I'm having some trouble with getting this to function properly. What am I doing wrong here? The more I attempt to play with it, the more confused I become and less it works...
I am writing code that lets users write down dates and times for things they have on. It takes in the date on which it starts, the start time and finish time. It also allows the user to specify if they want it to carry over into multiple weeks (every Monday for a month for example)

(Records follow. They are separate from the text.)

-- pv_equiv track=rewrite | github.com/sion9262/TIL | algorithm/코딩구현력기르기/자릿수의합.py | solve
-- ===== SOURCE A (Python) =====
-- def digit_sum(x):
--     sum = 0
--     while x > 0:
--         sum += x % 10
--         x = x // 10
--     return sum
--
-- def solve(nums, n):
--     answer = 0
--     max = -1
--     for num in nums:
--         sum = digit_sum(num)
--         if max < sum:
--             answer = num
--             max = sum
--
--     return answer
-- ===== SOURCE B (Python) =====
-- def digit_sum(x):
--     sum = 0
--     while x > 0:
--         sum += x % 10
--         x = x // 10
--     return sum
--
-- def solve(nums, n):
--     if not nums:
--         return 0
--     return sorted(nums, key=digit_sum, reverse=True)[0]
-- ===== Notes on version B (the rewrite author's own statement) =====
-- stated objective: alternative
-- what changed: Replaces the incremental strict-max tracking scan with sort-by-digit-sum descending and taking the front element; Python's stable sort preserves first-on-tie exactly like A's strict '<' update.
import Mathlib
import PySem

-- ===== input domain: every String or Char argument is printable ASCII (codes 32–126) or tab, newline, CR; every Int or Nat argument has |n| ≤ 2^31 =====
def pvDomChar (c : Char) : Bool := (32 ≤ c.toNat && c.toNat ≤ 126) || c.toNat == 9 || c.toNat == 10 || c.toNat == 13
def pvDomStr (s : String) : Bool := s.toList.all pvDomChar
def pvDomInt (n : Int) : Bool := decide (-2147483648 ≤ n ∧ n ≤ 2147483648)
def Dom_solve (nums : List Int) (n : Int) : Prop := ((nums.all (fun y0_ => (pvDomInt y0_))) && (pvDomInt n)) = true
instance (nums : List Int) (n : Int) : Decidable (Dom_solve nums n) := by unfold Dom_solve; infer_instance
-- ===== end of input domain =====

-- B replaces A's incremental strict-max scan with sort-by-digit-sum descending + take the front
-- element (stable sort keeps the first number on ties, exactly like A's strict '<'); objective: alternative.

-- ===== PORT A =====
-- digit_sum's while loop, tail-recursive on the running sum (shared verbatim by both Pythons)
def digitSumLoop (x sum : Int) : Int :=
  if h : 0 < x then digitSumLoop (PySem.Int.floordiv x 10) (sum + PySem.Int.mod x 10) else sum
termination_by x.toNat
decreasing_by
  rw [PySem.Int.floordiv_eq_ediv_of_pos (by norm_num)]
  omega

def digit_sum_ (x : Int) : Int := digitSumLoop x 0

def solve (nums : List Int) (n : Int) : Int :=
  (nums.foldl (fun s num =>
      let sum := digit_sum_ num
      if s.2 < sum then (num, sum) else s) ((0 : Int), (-1 : Int))).1

-- ===== PORT B =====
def solve_alt (nums : List Int) (n : Int) : Int :=
  if nums = [] then 0
  else (PySem.List.sorted nums digit_sum_ true).headD 0

-- ===== PRECONDITION & SPEC =====
def Spec_solve (nums : List Int) (n : Int) (out : Int) : Prop := out = solve_alt nums n
instance (nums : List Int) (n : Int) (out : Int) : Decidable (Spec_solve nums n out) := by unfold Spec_solve; infer_instance

-- ===== CLAIM (what is proved, stated in full; the proofs are below) =====
def Claim_equal_solve : Prop := ∀ (nums : List Int) (n : Int), Dom_solve nums n → Spec_solve nums n (solve nums n)

-- ===== LEMMAS AND PROOFS =====

theorem digitSumLoop_ge : ∀ (fuel : Nat) (x s : Int), x.toNat ≤ fuel → s ≤ digitSumLoop x s := by
  intro fuel
  induction fuel with
  | zero =>
    intro x s h
    rw [digitSumLoop]
    have hx : ¬ 0 < x := by omega
    simp [hx]
  | succ m ih =>
    intro x s h
    rw [digitSumLoop]
    split
    · rename_i hx
      have hmod : 0 ≤ PySem.Int.mod x 10 := PySem.Int.mod_nonneg x (by norm_num)
      have hdiv : (PySem.Int.floordiv x 10).toNat ≤ m := by
        rw [PySem.Int.floordiv_eq_ediv_of_pos (by norm_num)]
        omega
      have := ih (PySem.Int.floordiv x 10) (s + PySem.Int.mod x 10) hdiv
      omega
    · exact le_refl s

theorem digit_sum_nonneg (x : Int) : 0 ≤ digit_sum_ x :=
  digitSumLoop_ge x.toNat x 0 (le_refl _)

-- A's loop after the first element: the pair state is determined by its first component
theorem foldA (t : List Int) : ∀ (a : Int),
    t.foldl (fun s num =>
        let sum := digit_sum_ num
        if s.2 < sum then (num, sum) else s) (a, digit_sum_ a)
    = (t.foldl (fun b x => if digit_sum_ b < digit_sum_ x then x else b) a,
       digit_sum_ (t.foldl (fun b x => if digit_sum_ b < digit_sum_ x then x else b) a)) := by
  induction t with
  | nil => intro a; rfl
  | cons h t ih =>
    intro a
    simp only [List.foldl]
    by_cases hc : digit_sum_ a < digit_sum_ h
    · simp only [hc, if_pos]; exact ih h
    · simp only [hc, if_false]; exact ih a

-- head of the insertion-sort fold evolves exactly like A's running first-max
theorem headFold (t : List Int) : ∀ (a : Int) (rest : List Int),
    (t.foldl (fun acc x =>
        PySem.List.insertBy (fun p q => decide (digit_sum_ q < digit_sum_ p)) x acc) (a :: rest)).headD 0
    = t.foldl (fun b x => if digit_sum_ b < digit_sum_ x then x else b) a := by
  induction t with
  | nil => intro a rest; rfl
  | cons h t ih =>
    intro a rest
    simp only [List.foldl, PySem.List.insertBy]
    by_cases hc : digit_sum_ a < digit_sum_ h
    · simp only [hc, decide_true, if_pos]; exact ih h (a :: rest)
    · simp only [hc, decide_false, Bool.false_eq_true, if_false]
      exact ih a _

-- ===== VERDICT (by name: the statement is the Claim_ definition above) =====
theorem solve_spec : Claim_equal_solve := by
  intro nums n _
  unfold Spec_solve solve solve_alt
  cases nums with
  | nil => rfl
  | cons h t =>
    simp only [List.foldl, reduceCtorEq, if_false]
    have h0 : (-1 : Int) < digit_sum_ h := by have := digit_sum_nonneg h; omega
    simp only [h0, if_pos]
    rw [foldA, PySem.List.sorted_rev_eq_foldl_insertBy]
    simp only [List.foldl, PySem.List.insertBy]
    rw [headFold]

I am using a for loop to do this, and because of the different months having different days I obviously want (if the next Monday for example is in the next month) it to have the correct date.
This is my code:
for i in range(0 , times):
day = day
month = month
fulldateadd = datetime.date(year, month, day)
day = day + 7
if month == ( '01' or '03' or '05' or '07' or '10'or '12'):
if day > 31:
print(day)
day = day - 31
print(day)
month = month + 1
elif month == ( '04' or '06'or '09' or '11'):
if day > 30:
print(day)
day = day - 30
print(day)
month = month + 1
elif month == '02':
if day > 29:
print(day)
day = day - 29
print(day)
month = month + 1
When running this and testing to see if it goes correctly into the new month I get the error:
File "C:\Users\dansi\AppData\Local\Programs\Python\Python36-32\gui test 3.py", line 73, in addtimeslot
fulldateadd = datetime.date(year, month, day)
ValueError: day is out of range for month
Where have I gone wrong?
It's hard to be completely accurate without seeing some of the previous code (for example, where do day, month, year, and times come from?), but here's how you might be able to use timedelta in your code:
fulldateadd = datetime.date(year, month, day)
for i in range(times):
fulldateadd = fulldateadd + datetime.timedelta(7)

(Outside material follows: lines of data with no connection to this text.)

-- pv_equiv track=rewrite | github.com/CornerMercury/AOC | 2023/python/day13/fast.py | get_vert
-- ===== SOURCE A (Python) =====
-- def get_vert(square, ogx=-1):
--     for x in range(1, len(square[0])):
--         nx = x - 1
--         px = x
--         while 0 <= nx and px < len(square[0]):
--             if not all(square[y][nx] == square[y][px] for y in range(len(square))):
--                 break
--             nx -= 1
--             px += 1
--         else:
--             if ogx != x:
--                 return x
--     return -1
-- ===== SOURCE B (Python) =====
-- def get_vert(square, ogx=-1):
--     W = len(square[0])
--     cols = list(zip(*square))
--     for x in range(1, W):
--         k = min(x, W - x)
--         if x != ogx and cols[x - k:x][::-1] == cols[x:x + k]:
--             return x
--     return -1
-- ===== Notes on version B (the rewrite author's own statement) =====
-- stated objective: alternative
-- what changed: B transposes the grid once into column tuples and tests each candidate axis by a single reversed-slice comparison of whole columns, instead of A's per-cell expanding while-loop with a generator over rows.
-- outside the precondition, e.g. on get_vert(['ab', ''], -1): A returns -1, B returns 1
import Mathlib
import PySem

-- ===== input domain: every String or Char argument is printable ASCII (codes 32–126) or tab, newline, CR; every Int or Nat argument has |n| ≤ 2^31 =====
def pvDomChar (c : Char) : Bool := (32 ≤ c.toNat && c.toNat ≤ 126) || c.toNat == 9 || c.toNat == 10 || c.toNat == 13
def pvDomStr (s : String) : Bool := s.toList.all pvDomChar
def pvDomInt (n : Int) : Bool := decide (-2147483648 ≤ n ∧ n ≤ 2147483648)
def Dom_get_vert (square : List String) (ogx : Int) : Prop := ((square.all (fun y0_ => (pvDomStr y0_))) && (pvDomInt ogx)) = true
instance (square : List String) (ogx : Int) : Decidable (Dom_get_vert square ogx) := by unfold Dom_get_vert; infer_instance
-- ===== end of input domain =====

-- B transposes the grid once into columns and tests each axis by one reversed-slice comparison;
-- neither version mutates its arguments.

-- ===== PORT A =====
-- square[y][nx] == square[y][px] for all y  (the generator inside `all`)
def pvColEq (rows : List (List Char)) (a b : Int) : Bool :=
  rows.all (fun r => PySem.List.pyGet? r a == PySem.List.pyGet? r b)

-- the `while 0 <= nx and px < len(square[0])` loop; returns true iff it ended WITHOUT break
def pvInner (rows : List (List Char)) (W nx px : Int) : Bool :=
  if 0 ≤ nx ∧ px < W then
    (if pvColEq rows nx px then pvInner rows W (nx - 1) (px + 1) else false)
  else true
termination_by (W - px).toNat
decreasing_by omega

-- the `for x in range(1, len(square[0]))` loop with its early return
def pvALoop (rows : List (List Char)) (W ogx : Int) : List Int → Int
  | [] => -1
  | x :: xs =>
    if pvInner rows W (x - 1) x then
      (if ogx ≠ x then x else pvALoop rows W ogx xs)
    else pvALoop rows W ogx xs

def get_vert (square : List String) (ogx : Int) : Int :=
  let rows := square.map String.toList
  let W : Int := (((PySem.List.pyGet? rows 0).getD []).length : Int)
  pvALoop rows W ogx (PySem.List.pyRange 1 W 1)

-- ===== PORT B =====
-- number of columns produced by zip(*square): the shortest row length (0 for no rows)
def pvMinLen (rows : List (List Char)) : Nat :=
  match rows with
  | [] => 0
  | r :: rs => rs.foldl (fun m s => min m s.length) r.length

-- cols = list(zip(*square)); column j holds row[j] for every row (exact for j < shortest row)
def pvCols (rows : List (List Char)) : List (List Char) :=
  (List.range (pvMinLen rows)).map (fun j => rows.map (fun r => r.getD j ' '))

-- the `for x in range(1, W)` loop of Source B: cols[x-k:x][::-1] == cols[x:x+k]
def pvBLoop (cols : List (List Char)) (W ogx : Int) : List Int → Int
  | [] => -1
  | x :: xs =>
    let k := min x (W - x)
    if x ≠ ogx ∧ (PySem.List.slice cols (some (x - k)) (some x)).reverse
                  = PySem.List.slice cols (some x) (some (x + k)) then x
    else pvBLoop cols W ogx xs

def get_vert_alt (square : List String) (ogx : Int) : Int :=
  let rows := square.map String.toList
  let W : Int := (((PySem.List.pyGet? rows 0).getD []).length : Int)
  pvBLoop (pvCols rows) W ogx (PySem.List.pyRange 1 W 1)

-- ===== PRECONDITION & SPEC =====
-- Pre_ excludes the empty list (square[0] raises IndexError) and ragged lists with a row
-- shorter than the first (A either raises IndexError or returns a value that depends on the
-- accidental short-circuit order of its cell comparisons — a corner nobody would specify).
def Pre_get_vert (square : List String) (ogx : Int) : Prop :=
  square ≠ [] ∧ ∀ s ∈ square, (square.headD "").length ≤ s.length
instance (square : List String) (ogx : Int) : Decidable (Pre_get_vert square ogx) := by
  unfold Pre_get_vert; infer_instance

def pvWitness_get_vert : List String × Int := (["#.##.", "..#..", "#.##."], -1)

def Spec_get_vert (square : List String) (ogx : Int) (out : Int) : Prop := out = get_vert_alt square ogx
instance (square : List String) (ogx : Int) (out : Int) : Decidable (Spec_get_vert square ogx out) := by unfold Spec_get_vert; infer_instance

-- ===== CLAIM (what is proved, stated in full; the proofs are below) =====
def Claim_equal_get_vert : Prop := ∀ (square : List String) (ogx : Int), Dom_get_vert square ogx → Pre_get_vert square ogx → Spec_get_vert square ogx (get_vert square ogx)

-- ===== LEMMAS AND PROOFS =====

-- characterization of the while-loop: it completes without break iff every reachable mirrored
-- column pair agrees
theorem pvInner_iff (rows : List (List Char)) (W nx px : Int) :
    pvInner rows W nx px = true ↔
      ∀ d : Int, 0 ≤ d → 0 ≤ nx - d → px + d < W → pvColEq rows (nx - d) (px + d) = true := by
  fun_induction pvInner rows W nx px with
  | case1 nx px h hc ih =>
    rw [ih]
    constructor
    · intro h2 d hd0 hdn hdp
      rcases eq_or_lt_of_le hd0 with he | hlt
      · simpa [← he] using hc
      · have h3 := h2 (d - 1) (by omega) (by omega) (by omega)
        rw [show nx - 1 - (d - 1) = nx - d by ring, show px + 1 + (d - 1) = px + d by ring] at h3
        exact h3
    · intro h2 d hd0 hdn hdp
      have h3 := h2 (d + 1) (by omega) (by omega) (by omega)
      rw [show nx - (d + 1) = nx - 1 - d by ring, show px + (d + 1) = px + 1 + d by ring] at h3
      exact h3
  | case2 nx px h hc =>
    simp only [Bool.false_eq_true, false_iff]
    intro h2
    exact hc (by simpa using h2 0 le_rfl (by omega) (by omega))
  | case3 nx px h =>
    simp only [true_iff]
    intro d hd0 hdn hdp
    omega

theorem pvFoldlMin (rs : List (List Char)) (a : Nat) (h : ∀ s ∈ rs, a ≤ s.length) :
    rs.foldl (fun m s => min m s.length) a = a := by
  induction rs generalizing a with
  | nil => rfl
  | cons r rs ih =>
    simp only [List.foldl_cons]
    rw [min_eq_left (h r (by simp))]
    exact ih a (fun s hs => h s (by simp [hs]))

-- the shortest row of a Pre_-respecting grid is the first row
theorem pvMinLen_eq (r : List Char) (rs : List (List Char))
    (h : ∀ s ∈ rs, r.length ≤ s.length) : pvMinLen (r :: rs) = r.length := by
  unfold pvMinLen; exact pvFoldlMin rs r.length h

theorem pvCols_length (rows : List (List Char)) : (pvCols rows).length = pvMinLen rows := by
  simp [pvCols]

theorem pvCols_getD (rows : List (List Char)) (j : Nat) (hj : j < pvMinLen rows) :
    (pvCols rows).getD j [] = rows.map (fun r => r.getD j ' ') := by
  unfold pvCols
  rw [List.getD_eq_getElem _ _ (by simpa using hj)]
  simp

-- a column-pair comparison of A equals equality of B's extracted columns
theorem pvColEq_iff_cols (rows : List (List Char)) (Wn : Nat)
    (hlen : ∀ r ∈ rows, Wn ≤ r.length) (hW : pvMinLen rows = Wn)
    (a b : Nat) (ha : a < Wn) (hb : b < Wn) :
    pvColEq rows (a : Int) (b : Int) = true ↔ (pvCols rows).getD a [] = (pvCols rows).getD b [] := by
  rw [pvCols_getD rows a (by omega), pvCols_getD rows b (by omega)]
  unfold pvColEq
  rw [List.all_eq_true, List.map_inj_left]
  apply forall_congr'; intro r
  apply imp_congr_right; intro hr
  have hla : a < r.length := lt_of_lt_of_le ha (hlen r hr)
  have hlb : b < r.length := lt_of_lt_of_le hb (hlen r hr)
  rw [PySem.List.pyGet?_natCast, PySem.List.pyGet?_natCast,
      List.getElem?_eq_getElem hla, List.getElem?_eq_getElem hlb,
      List.getD_eq_getElem r ' ' hla, List.getD_eq_getElem r ' ' hlb]
  simp

theorem pvListEq_iff_getD (l1 l2 : List (List Char)) (h : l1.length = l2.length) :
    l1 = l2 ↔ ∀ i < l1.length, l1.getD i [] = l2.getD i [] := by
  constructor
  · intro he i _; rw [he]
  · intro hp
    apply List.ext_getElem h
    intro i h1 h2
    have := hp i h1
    rwa [List.getD_eq_getElem _ _ h1, List.getD_eq_getElem _ _ h2] at this

theorem pvGetD_take_drop (cols : List (List Char)) (a n i : Nat) (h : i < n)
    (h2 : a + n ≤ cols.length) :
    ((cols.drop a).take n).getD i [] = cols.getD (a + i) [] := by
  rw [List.getD_eq_getElem _ _ (by simp [List.length_take, List.length_drop]; omega)]
  rw [List.getElem_take, List.getElem_drop]
  rw [List.getD_eq_getElem _ _ (by omega)]

theorem pvGetD_reverse (l : List (List Char)) (i : Nat) (h : i < l.length) :
    l.reverse.getD i [] = l.getD (l.length - 1 - i) [] := by
  rw [List.getD_eq_getElem _ _ (by simpa using h), List.getElem_reverse,
      List.getD_eq_getElem _ _ (by omega)]

-- the reversed-slice comparison spelled out pointwise
theorem pvSlice_iff (cols : List (List Char)) (Wn : Nat) (hc : cols.length = Wn)
    (x : Int) (hx1 : 1 ≤ x) (hxW : x < (Wn : Nat)) :
    ((PySem.List.slice cols (some (x - min x ((Wn : Int) - x))) (some x)).reverse
        = PySem.List.slice cols (some x) (some (x + min x ((Wn : Int) - x))))
      ↔ ∀ d : Nat, (d : Int) < min x ((Wn : Int) - x) →
          cols.getD (x.toNat - 1 - d) [] = cols.getD (x.toNat + d) [] := by
  set k : Int := min x ((Wn : Int) - x) with hk
  have hk1 : 1 ≤ k := by omega
  have hkx : k ≤ x := by omega
  have hkW : x + k ≤ (Wn : Int) := by omega
  rw [PySem.List.slice_toNat cols (by omega) (by omega),
      PySem.List.slice_toNat cols (by omega) (by omega)]
  rw [show (x - k).toNat = x.toNat - k.toNat by omega,
      show x.toNat - (x.toNat - k.toNat) = k.toNat by omega,
      show (x + k).toNat - x.toNat = k.toNat by omega]
  have hlL : ((cols.drop (x.toNat - k.toNat)).take k.toNat).length = k.toNat := by
    simp [List.length_take, List.length_drop, hc]; omega
  have hlR : ((cols.drop x.toNat).take k.toNat).length = k.toNat := by
    simp [List.length_take, List.length_drop, hc]; omega
  rw [pvListEq_iff_getD _ _ (by rw [List.length_reverse, hlL, hlR])]
  rw [List.length_reverse, hlL]
  constructor
  · intro h d hd
    have hdk : d < k.toNat := by omega
    have h2 := h d hdk
    rw [pvGetD_reverse _ _ (by rw [hlL]; exact hdk), hlL,
        pvGetD_take_drop cols _ _ _ (by omega) (by omega),
        pvGetD_take_drop cols _ _ _ hdk (by omega),
        show x.toNat - k.toNat + (k.toNat - 1 - d) = x.toNat - 1 - d by omega] at h2
    exact h2
  · intro h i hi
    rw [pvGetD_reverse _ _ (by rw [hlL]; exact hi), hlL,
        pvGetD_take_drop cols _ _ _ (by omega) (by omega),
        pvGetD_take_drop cols _ _ _ hi (by omega),
        show x.toNat - k.toNat + (k.toNat - 1 - i) = x.toNat - 1 - i by omega]
    exact h i (by omega)

-- both loops are find-first over the same list of candidates
theorem pvLoops_eq (rows cols : List (List Char)) (W ogx : Int) (l : List Int)
    (h : ∀ x ∈ l, (pvInner rows W (x - 1) x = true) ↔
        ((PySem.List.slice cols (some (x - min x (W - x))) (some x)).reverse
          = PySem.List.slice cols (some x) (some (x + min x (W - x))))) :
    pvALoop rows W ogx l = pvBLoop cols W ogx l := by
  induction l with
  | nil => rfl
  | cons x xs ih =>
    have hx := h x (by simp)
    have hrest : pvALoop rows W ogx xs = pvBLoop cols W ogx xs :=
      ih (fun y hy => h y (by simp [hy]))
    simp only [pvALoop, pvBLoop]
    by_cases hinner : pvInner rows W (x - 1) x = true
    · rw [if_pos hinner]
      by_cases hogx : ogx = x
      · rw [if_neg (by simp [hogx]), if_neg (by simp [hogx]), hrest]
      · rw [if_pos hogx, if_pos ⟨Ne.symm hogx, hx.mp hinner⟩]
    · rw [if_neg hinner, if_neg (fun hcl => hinner (hx.mpr hcl.2)), hrest]

-- ===== VERDICT (by name: the statement is the Claim_ definition above) =====
theorem get_vert_spec : Claim_equal_get_vert := by
  intro square ogx _hdom hpre
  unfold Spec_get_vert get_vert get_vert_alt
  obtain ⟨hne, hlen⟩ := hpre
  obtain ⟨s0, sq', rfl⟩ : ∃ s0 sq', square = s0 :: sq' := by
    cases square with
    | nil => exact absurd rfl hne
    | cons a l => exact ⟨a, l, rfl⟩
  simp only [List.map_cons, PySem.List.pyGet?_zero_cons, Option.getD_some]
  set rows : List (List Char) := s0.toList :: sq'.map String.toList with hrows
  set Wn : Nat := s0.toList.length with hWn
  have hrlen : ∀ r ∈ rows, Wn ≤ r.length := by
    intro r hr
    rw [hrows, List.mem_cons] at hr
    rcases hr with rfl | hm
    · omega
    · obtain ⟨s, hs, rfl⟩ := List.mem_map.mp hm
      have h4 := hlen s (List.mem_cons_of_mem _ hs)
      simp only [List.headD_cons] at h4
      have h5 : s0.toList.length = s0.length := by simp
      have h6 : s.toList.length = s.length := by simp
      omega
  have hmin : pvMinLen rows = Wn := by
    rw [hrows]
    exact pvMinLen_eq _ _ (fun s hs => hrlen s (by rw [hrows]; simp [hs]))
  have hclen : (pvCols rows).length = Wn := by rw [pvCols_length, hmin]
  apply pvLoops_eq rows (pvCols rows) (Wn : Int) ogx
  intro x hx
  have hxb := (PySem.List.mem_pyRange_one).mp hx
  have hx1 : 1 ≤ x := hxb.1
  have hx2 : x < (Wn : Int) := hxb.2
  rw [pvInner_iff, pvSlice_iff (pvCols rows) Wn hclen x hx1 hx2]
  constructor
  · intro h d hd
    have hdx : (d : Int) ≤ x - 1 := by omega
    have h2 := h (d : Int) (by omega) (by omega) (by omega)
    rw [show x - 1 - (d : Int) = ((x.toNat - 1 - d : Nat) : Int) by omega,
        show x + (d : Int) = ((x.toNat + d : Nat) : Int) by omega] at h2
    exact (pvColEq_iff_cols rows Wn hrlen hmin _ _ (by omega) (by omega)).mp h2
  · intro h d hd0 hdn hdp
    have h2 := h d.toNat (by omega)
    have h3 := (pvColEq_iff_cols rows Wn hrlen hmin _ _ (by omega) (by omega)).mpr h2
    rw [show ((x.toNat - 1 - d.toNat : Nat) : Int) = x - 1 - d by omega,
        show ((x.toNat + d.toNat : Nat) : Int) = x + d by omega] at h3
    exact h3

A timedelta instance represents a period of time, rather than a specific absolute time. By default, a single integer passed to the constructor represents a number of days. So timedelta(7) gives you an object that represents 7 days.
timedelta instances can then be used with datetime or date instances using basic arithmetic. For example, date(2016, 12, 31) + timedelta(1) would give you date(2017, 1, 1) without you needing to do anything special.